Friday, February 3, 2012

XXIII anatomy

Anatomy you're kicking all my glutes,
From max. to med. to little minimus,
You only deal in bony absolutes,
Your humerus is not so humorous.
It's getting on my last sciatic nerve,
How much of you there is to memorize:
Like all the ways in which a spine can curve,
My brain is just as tired as my eyes.
From C7 (that's cervical) to tail,
I've got to find and number every bone,
At "lumbo sacral" all my senses fail,
"Oh what a piece of work is man!" I moan.
   This list is just the tip of the iceberg,
    Leave my deeper functions alone, you perve.

Thursday, February 2, 2012

XXII pancakes

You are so stacked it's quite hard not to drool,
It doesn't matter to me if you stuff
With blueberries or nuts, even plain's cool,
You smell so dreamy I can't get enough.
Oh Pancakes, you're the paragon of sweet.
You rise high, far above all breakfast food.
You queen it over bacon, eggs, complete--
ly self assured, and buttery to boot.
You're always happy to experiment,
With jelly's, jams, and honeys of all kinds,
When you sport only syrup I'm content,
Then you wear chocolate chips and blow my mind.
     This love affair will not make me thinner,
      Breakfast takes over even my dinner.

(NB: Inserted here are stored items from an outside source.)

-- pv_equiv track=rewrite | github.com/constarik/Noisore | noisore_sim.py | pick_greedy
-- ===== SOURCE A (Python) =====
-- def pick_greedy(grid, drop_power, rows, cols):
--     best, best_blockers = 0, float('inf')
--     for c in range(cols):
--         b = sum(1 for r in range(rows) if grid[r][c] > 0)
--         if b < best_blockers:
--             best_blockers = b
--             best = c
--     return best
-- ===== SOURCE B (Python) =====
-- def pick_greedy(grid, drop_power, rows, cols):
--     if cols <= 0:
--         return 0
--     # pass 1: build the full per-column blocker table in row-major order
--     counts = [0] * cols
--     for r in range(rows):
--         row = grid[r]
--         for c in range(cols):
--             if row[c] > 0:
--                 counts[c] += 1
--     # pass 2: first-minimum selection over the table
--     best, best_b = 0, counts[0]
--     for c in range(1, cols):
--         if counts[c] < best_b:
--             best, best_b = c, counts[c]
--     return best
-- ===== Notes on version B (the rewrite author's own statement) =====
-- stated objective: alternative
-- what changed: B replaces A's column-by-column scan with a scalar running minimum by a row-major single pass that builds the whole per-column blocker table first, followed by a separate first-minimum selection pass over the table (no float('inf') sentinel).
import Mathlib
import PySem

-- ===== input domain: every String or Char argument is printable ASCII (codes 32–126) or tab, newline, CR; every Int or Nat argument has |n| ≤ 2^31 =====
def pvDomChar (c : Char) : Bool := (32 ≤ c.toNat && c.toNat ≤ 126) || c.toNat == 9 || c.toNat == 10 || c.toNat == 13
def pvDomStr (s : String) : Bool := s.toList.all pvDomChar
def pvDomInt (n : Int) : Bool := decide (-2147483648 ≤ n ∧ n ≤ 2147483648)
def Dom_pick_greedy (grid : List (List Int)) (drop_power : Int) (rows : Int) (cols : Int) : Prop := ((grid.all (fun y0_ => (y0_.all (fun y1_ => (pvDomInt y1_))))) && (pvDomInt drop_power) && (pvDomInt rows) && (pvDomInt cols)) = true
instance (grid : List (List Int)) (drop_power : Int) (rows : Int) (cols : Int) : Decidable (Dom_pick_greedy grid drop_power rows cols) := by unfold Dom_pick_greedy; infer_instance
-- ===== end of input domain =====

-- B builds the full per-column blocker table in one row-major pass and then selects the
-- first minimum in a separate pass, instead of A's column-by-column scan with a scalar
-- running minimum and a float('inf') sentinel. Same cost; alternative decomposition.

-- ===== PORT A =====
-- b = sum(1 for r in range(rows) if grid[r][c] > 0); out-of-range access raises in Python (excluded by Pre_)
def pickA_col (grid : List (List Int)) (rows : Int) (c : Int) : Int :=
  (PySem.List.pyRange 0 rows 1).foldl
    (fun b r => if PySem.List.pyGetD (PySem.List.pyGetD grid r []) c 0 > 0 then b + 1 else b) 0

-- loop body: best_blockers = float('inf') modelled as `none` (b < inf is always true)
def pickA_step (grid : List (List Int)) (rows : Int) (s : Int × Option Int) (c : Int) : Int × Option Int :=
  let b := pickA_col grid rows c
  match s.2 with
  | none => (c, some b)
  | some bb => if b < bb then (c, some b) else s

def pick_greedy (grid : List (List Int)) (drop_power : Int) (rows : Int) (cols : Int) : Int :=
  ((PySem.List.pyRange 0 cols 1).foldl (pickA_step grid rows) (0, none)).1

-- ===== PORT B =====
-- counts[c] += 1 ported as set c.toNat (c comes from range(cols), hence 0 ≤ c: exact)
def pickB_counts (grid : List (List Int)) (rows : Int) (cols : Int) : List Int :=
  (PySem.List.pyRange 0 rows 1).foldl
    (fun counts r =>
      let row := PySem.List.pyGetD grid r []
      (PySem.List.pyRange 0 cols 1).foldl
        (fun cnts c =>
          if PySem.List.pyGetD row c 0 > 0 then
            cnts.set c.toNat (PySem.List.pyGetD cnts c 0 + 1)
          else cnts)
        counts)
    (List.replicate cols.toNat 0)

def pickB_sel_step (counts : List Int) (s : Int × Int) (c : Int) : Int × Int :=
  if PySem.List.pyGetD counts c 0 < s.2 then (c, PySem.List.pyGetD counts c 0) else s

def pick_greedy_alt (grid : List (List Int)) (drop_power : Int) (rows : Int) (cols : Int) : Int :=
  if cols ≤ 0 then 0
  else
    let counts := pickB_counts grid rows cols
    ((PySem.List.pyRange 1 cols 1).foldl (pickB_sel_step counts)
      (0, PySem.List.pyGetD counts 0 0)).1

-- ===== PRECONDITION & SPEC =====
-- Pre_ excludes exactly the inputs where Python A raises IndexError: rows > len(grid)
-- or some accessed row shorter than cols (only reachable when rows > 0 and cols > 0).
def Pre_pick_greedy (grid : List (List Int)) (drop_power : Int) (rows : Int) (cols : Int) : Prop :=
  cols ≤ 0 ∨ rows ≤ 0 ∨
    (rows ≤ (grid.length : Int) ∧ ∀ row ∈ grid.take rows.toNat, cols ≤ (row.length : Int))
instance (grid : List (List Int)) (drop_power : Int) (rows : Int) (cols : Int) : Decidable (Pre_pick_greedy grid drop_power rows cols) := by unfold Pre_pick_greedy; infer_instance

def pvWitness_pick_greedy : List (List Int) × Int × Int × Int := ([[1, 0], [0, 2]], 3, 2, 2)

def Spec_pick_greedy (grid : List (List Int)) (drop_power : Int) (rows : Int) (cols : Int) (out : Int) : Prop := out = pick_greedy_alt grid drop_power rows cols
instance (grid : List (List Int)) (drop_power : Int) (rows : Int) (cols : Int) (out : Int) : Decidable (Spec_pick_greedy grid drop_power rows cols out) := by unfold Spec_pick_greedy; infer_instance

-- ===== CLAIM (what is proved, stated in full; the proofs are below) =====
def Claim_equal_pick_greedy : Prop := ∀ (grid : List (List Int)) (drop_power : Int) (rows : Int) (cols : Int), Dom_pick_greedy grid drop_power rows cols → Pre_pick_greedy grid drop_power rows cols → Spec_pick_greedy grid drop_power rows cols (pick_greedy grid drop_power rows cols)

-- ===== LEMMAS AND PROOFS =====

-- inner per-row update fold: length is preserved
theorem pvInner_length (row : List Int) (L : List Int) (cnts : List Int) :
    (L.foldl (fun cnts c =>
        if PySem.List.pyGetD row c 0 > 0 then
          cnts.set c.toNat (PySem.List.pyGetD cnts c 0 + 1)
        else cnts) cnts).length = cnts.length := by
  induction L generalizing cnts with
  | nil => rfl
  | cons c L ih =>
      simp only [List.foldl_cons]
      rw [ih]
      split <;> simp

-- inner per-row update fold: pointwise effect at a valid, nonnegative index
theorem pvInner_getD (row : List Int) (L : List Int) (cnts : List Int) (k : Int)
    (hk0 : 0 ≤ k) (hk : k.toNat < cnts.length)
    (hL : ∀ c ∈ L, 0 ≤ c) (hnd : L.Nodup) :
    PySem.List.pyGetD
      (L.foldl (fun cnts c =>
        if PySem.List.pyGetD row c 0 > 0 then
          cnts.set c.toNat (PySem.List.pyGetD cnts c 0 + 1)
        else cnts) cnts) k 0
    = PySem.List.pyGetD cnts k 0 +
        (if k ∈ L ∧ PySem.List.pyGetD row k 0 > 0 then 1 else 0) := by
  induction L generalizing cnts with
  | nil => simp
  | cons c L ih =>
      have hc0 : 0 ≤ c := hL c (by simp)
      have hnd' : L.Nodup := hnd.of_cons
      have hcL : c ∉ L := by simpa using (List.nodup_cons.mp hnd).1
      simp only [List.foldl_cons]
      rw [ih _ (by split <;> simp [hk]) (fun x hx => hL x (by simp [hx])) hnd']
      by_cases hck : c = k
      · subst hck
        by_cases hrow : PySem.List.pyGetD row c 0 > 0
        · have hset : PySem.List.pyGetD (cnts.set c.toNat (PySem.List.pyGetD cnts c 0 + 1)) c 0
              = PySem.List.pyGetD cnts c 0 + 1 := by
            rw [PySem.List.pyGetD_of_nonneg _ _ hc0, List.getD_eq_getElem?_getD,
                List.getElem?_set_self hk]
            simp
          simp [hrow, hcL, hset]
        · simp [hrow, hcL]
      · have hne : c.toNat ≠ k.toNat := by omega
        have hmem : (k ∈ c :: L ∧ PySem.List.pyGetD row k 0 > 0)
            ↔ (k ∈ L ∧ PySem.List.pyGetD row k 0 > 0) := by
          constructor
          · rintro ⟨hm, hr⟩
            rcases List.mem_cons.mp hm with h | h
            · exact absurd h.symm hck
            · exact ⟨h, hr⟩
          · rintro ⟨hm, hr⟩; exact ⟨List.mem_cons_of_mem _ hm, hr⟩
        rw [if_congr hmem rfl rfl]
        congr 1
        split
        · rw [PySem.List.pyGetD_of_nonneg _ _ hk0, PySem.List.pyGetD_of_nonneg _ _ hk0,
              List.getD_eq_getElem?_getD, List.getD_eq_getElem?_getD,
              List.getElem?_set_ne hne]
        · rfl

-- outer fold: the count table at a valid column equals A's per-column sum started at any accumulator
theorem pvOuter_getD (grid : List (List Int)) (cols : Int) (L : List Int)
    (init : List Int) (hlen : init.length = cols.toNat) (k : Int)
    (hk0 : 0 ≤ k) (hk : k < cols) :
    PySem.List.pyGetD
      (L.foldl (fun counts r =>
        let row := PySem.List.pyGetD grid r []
        (PySem.List.pyRange 0 cols 1).foldl
          (fun cnts c =>
            if PySem.List.pyGetD row c 0 > 0 then
              cnts.set c.toNat (PySem.List.pyGetD cnts c 0 + 1)
            else cnts) counts) init) k 0
    = L.foldl
        (fun b r => if PySem.List.pyGetD (PySem.List.pyGetD grid r []) k 0 > 0 then b + 1 else b)
        (PySem.List.pyGetD init k 0) := by
  induction L generalizing init with
  | nil => rfl
  | cons r L ih =>
      simp only [List.foldl_cons]
      rw [ih _ (by rw [pvInner_length]; exact hlen)]
      congr 1
      rw [pvInner_getD _ _ _ _ hk0
            (by rw [hlen]; omega)
            (fun c hc => ((PySem.List.mem_pyRange_one).mp hc).1)
            (PySem.List.nodup_pyRange_one 0 cols)]
      have hkmem : k ∈ PySem.List.pyRange 0 cols 1 :=
        (PySem.List.mem_pyRange_one).mpr ⟨hk0, hk⟩
      by_cases hrow : PySem.List.pyGetD (PySem.List.pyGetD grid r []) k 0 > 0
      · simp [hkmem, hrow]
      · simp [hrow]

-- the table agrees with A's per-column counter on every valid column
theorem pvCounts_getD (grid : List (List Int)) (rows cols : Int) (k : Int)
    (hk0 : 0 ≤ k) (hk : k < cols) :
    PySem.List.pyGetD (pickB_counts grid rows cols) k 0 = pickA_col grid rows k := by
  unfold pickB_counts pickA_col
  rw [pvOuter_getD grid cols _ _ (by simp) k hk0 hk]
  congr 1
  rw [PySem.List.pyGetD_of_nonneg _ _ hk0]
  simp only [List.getD_eq_getElem?_getD, List.getElem?_replicate]
  split <;> rfl

-- selection: A's fold from a `some` state tracks B's fold over the table exactly
theorem pvSel (grid : List (List Int)) (rows cols : Int) (counts : List Int)
    (hct : ∀ c, 0 ≤ c → c < cols → PySem.List.pyGetD counts c 0 = pickA_col grid rows c)
    (L : List Int) (hL : ∀ c ∈ L, 0 ≤ c ∧ c < cols) :
    ∀ (best bb : Int),
      L.foldl (pickA_step grid rows) (best, some bb)
        = ((L.foldl (pickB_sel_step counts) (best, bb)).1,
           some (L.foldl (pickB_sel_step counts) (best, bb)).2) := by
  induction L with
  | nil => intro best bb; rfl
  | cons c L ih =>
      intro best bb
      have hc := hL c (by simp)
      have hL' : ∀ c ∈ L, 0 ≤ c ∧ c < cols := fun x hx => hL x (by simp [hx])
      simp only [List.foldl_cons]
      have hcount : PySem.List.pyGetD counts c 0 = pickA_col grid rows c :=
        hct c hc.1 hc.2
      by_cases hlt : pickA_col grid rows c < bb
      · have : pickA_step grid rows (best, some bb) c = (c, some (pickA_col grid rows c)) := by
          simp [pickA_step, hlt]
        rw [this]
        have : pickB_sel_step counts (best, bb) c = (c, PySem.List.pyGetD counts c 0) := by
          simp [pickB_sel_step, hcount, hlt]
        rw [this, hcount]
        exact ih hL' c (pickA_col grid rows c)
      · have : pickA_step grid rows (best, some bb) c = (best, some bb) := by
          simp [pickA_step, hlt]
        rw [this]
        have : pickB_sel_step counts (best, bb) c = (best, bb) := by
          simp [pickB_sel_step, hcount, hlt]
        rw [this]
        exact ih hL' best bb

-- ===== VERDICT (by name: the statement is the Claim_ definition above) =====
theorem pick_greedy_spec : Claim_equal_pick_greedy := by
  intro grid drop_power rows cols _hDom _hPre
  unfold Spec_pick_greedy pick_greedy pick_greedy_alt
  by_cases hc : cols ≤ 0
  · rw [PySem.List.pyRange_one_eq_nil (by omega), if_pos hc]
    rfl
  · rw [if_neg hc]
    have h0 : (0 : Int) < cols := by omega
    rw [PySem.List.pyRange_one_cons h0]
    simp only [List.foldl_cons]
    have hstep : pickA_step grid rows (0, none) 0 = (0, some (pickA_col grid rows 0)) := rfl
    rw [hstep]
    simp only [zero_add]
    have hct := fun c hc0 hcc => pvCounts_getD grid rows cols c hc0 hcc
    rw [pvSel grid rows cols (pickB_counts grid rows cols) hct
          (PySem.List.pyRange 1 cols 1)
          (fun c hcmem => by
            have := (PySem.List.mem_pyRange_one).mp hcmem
            exact ⟨by omega, this.2⟩)
          0 (pickA_col grid rows 0)]
    rw [hct 0 le_rfl h0]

Wednesday, February 1, 2012

XXI Capt. Tightpants

Some men win every war to which they ride,
And fly home righteous on the winds of Fate,
Which clearly will be ever on their side,
Because their morals are both pure and straight.
Some men fight just so they might run again,
Or run, so that they'll get to fight some more,
Or breathe free air, or choose what kind of pain
The might inflict when settling old sore scores.
Some people find life in the in-between,
In nowhere, and the freedom that it grants,
Their ethics aren't particularly clean,
And they look mighty handsome in tight pants.
    You heart flies true, whatever's in your hold,
    You'll ever float my boat Captain Reynolds.